Studio album by Tony Molina
- Released: November 14, 2025
- Recorded: 2023–2025
- Studios: Home studio, San Francisco; Atomic Garden, Oakland (Hammond organ and piano)
- Genres: Folk pop, power pop, baroque pop, lo-fi
- Length: 22:31
- Label: Slumberland Records / Olde Fade / Speakeasy Studios SF
- Producers: Tony Molina, Alicia Vanden Heuvel

Tony Molina chronology
| In the Fade (2022) | On This Day (2025) |  |

= On This Day (album) =

On This Day is an album by Bay Area musician Tony Molina, released on November 14, 2025, as a three-way co-release between Slumberland Records, Olde Fade (Molina's own imprint), and Speakeasy Studios SF. It contains 21 songs with a total runtime of 22 minutes and 31 seconds, recorded to half-inch 8-track analog tape at Molina and Alicia Vanden Heuvel's home studio in San Francisco, with additional recording at Atomic Garden in Oakland.

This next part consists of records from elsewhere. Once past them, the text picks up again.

-- pv_equiv track=rewrite | github.com/FantBlog/baekjoonhub | 백준/Gold/5904. Moo 게임/Moo 게임.py | moo
-- ===== SOURCE A (Python) =====
-- def moo(n):
--     count = 0
--     while True:
--         dp[count + 1] = 2 * dp[count] + count + 4
--         if dp[count + 1] > n:
--             break
--         count += 1
--     return count
--
-- dp = {0:3}
-- ===== SOURCE B (Python) =====
-- def moo(n):
--     # Level-k length of A's table has the closed form 8*2**k - k - 5
--     # (from dp[k+1] = 2*dp[k] + k + 4, dp[0] = 3); no dp table is kept.
--     k = 1
--     while 8 * (1 << k) - k - 5 <= n:
--         k += 1
--     return k - 1
-- ===== Notes on version B (the rewrite author's own statement) =====
-- stated objective: simpler
-- what changed: B replaces A's persistent dp dict and incremental recurrence with the closed-form level length 8*2**k - k - 5, computed independently at each step via a bit shift.
import Mathlib
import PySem

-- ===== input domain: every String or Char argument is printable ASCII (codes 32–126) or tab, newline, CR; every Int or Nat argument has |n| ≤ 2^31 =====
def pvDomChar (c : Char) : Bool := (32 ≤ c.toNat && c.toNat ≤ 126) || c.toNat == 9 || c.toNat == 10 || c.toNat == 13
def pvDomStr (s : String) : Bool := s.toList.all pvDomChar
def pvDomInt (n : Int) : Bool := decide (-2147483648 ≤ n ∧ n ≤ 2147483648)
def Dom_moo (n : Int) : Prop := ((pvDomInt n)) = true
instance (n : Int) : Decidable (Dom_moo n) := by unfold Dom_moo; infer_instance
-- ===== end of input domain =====

-- B replaces A's dp-dict recurrence with the closed-form level length 8*2^k - k - 5 (objective: simpler).
-- A mutates the module-global dp dict; the recomputed entries are identical on every call, so the return value is unaffected.

-- ===== PORT A =====
-- A's while loop: cur is dp[count]; dp[count+1] := 2*dp[count] + count + 4.
-- (hc is a termination invariant only; it carries no data.)
def mooAux (n : Int) (count : Nat) (cur : Int) (hc : 3 ≤ cur) : Int :=
  if 2 * cur + count + 4 > n then (count : Int)
  else mooAux n (count + 1) (2 * cur + count + 4) (by omega)
termination_by (n + 1 - cur).toNat
decreasing_by omega

def moo (n : Int) : Int := mooAux n 0 3 (by norm_num)

-- ===== PORT B =====
-- port-level fact needed for bAux's termination (cited in decreasing_by)
theorem pv_pow_lb (k : Nat) : (k : Int) + 5 ≤ 7 * 2 ^ k := by
  induction k with
  | zero => norm_num
  | succ m ih =>
    have h1 : (0:Int) < 2 ^ m := by positivity
    have : (2:Int) ^ (m + 1) = 2 * 2 ^ m := by ring
    push_cast
    omega

def bAux (n : Int) (k : Nat) : Int :=
  if 8 * 2 ^ k - (k : Int) - 5 ≤ n then bAux n (k + 1)
  else (k : Int) - 1
termination_by (n + 1 - 2 ^ k).toNat
decreasing_by
  have h1 := pv_pow_lb k
  omega

def moo_alt (n : Int) : Int := bAux n 1

-- ===== PRECONDITION & SPEC =====
def Spec_moo (n : Int) (out : Int) : Prop := out = moo_alt n
instance (n : Int) (out : Int) : Decidable (Spec_moo n out) := by unfold Spec_moo; infer_instance

-- ===== CLAIM (what is proved, stated in full; the proofs are below) =====
def Claim_equal_moo : Prop := ∀ (n : Int), Dom_moo n → Spec_moo n (moo n)

-- ===== LEMMAS AND PROOFS =====

-- A's loop value dp[count] equals the closed form; with that, each step of mooAux
-- matches the step of bAux at index count+1.
theorem mooAux_eq_bAux (n : Int) (count : Nat) (cur : Int) (hc : 3 ≤ cur)
    (hcur : cur = 8 * 2 ^ count - (count : Int) - 5) :
    mooAux n count cur hc = bAux n (count + 1) := by
  fun_induction mooAux n count cur hc with
  | case1 count cur hc hgt =>
    rw [bAux]
    have hpow : (8 : Int) * 2 ^ (count + 1) - ((count : Int) + 1) - 5
        = 2 * cur + count + 4 := by rw [hcur]; ring
    push_cast
    rw [if_neg (by omega)]
    ring
  | case2 count cur hc hle ih =>
    rw [bAux]
    have hpow : (8 : Int) * 2 ^ (count + 1) - ((count : Int) + 1) - 5
        = 2 * cur + count + 4 := by rw [hcur]; ring
    rw [if_pos (by push_cast at hpow ⊢; omega)]
    exact ih (by push_cast [hpow]; ring)

-- ===== VERDICT =====
theorem moo_spec : Claim_equal_moo := by
  intro n _
  unfold Spec_moo moo moo_alt
  exact mooAux_eq_bAux n 0 3 (by norm_num) (by norm_num)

The album was issued on black vinyl LP, compact disc, and digital download. A limited edition pressing included a bonus 7" flexi containing two additional covers: Kaleidoscope's "Dear Nellie Goodrich" and Nico's "Somewhere There's a Feather."

==Background==

The album was co-produced by Molina and his wife, Alicia Vanden Heuvel of the Aislers Set, who also contributed piano, Hammond organ, Mellotron, vocals, and drums on several tracks. Jack Shirley, a longtime Molina collaborator, engineered the Hammond organ and piano sessions at Atomic Garden in Oakland. Nick Bassett mixed the album.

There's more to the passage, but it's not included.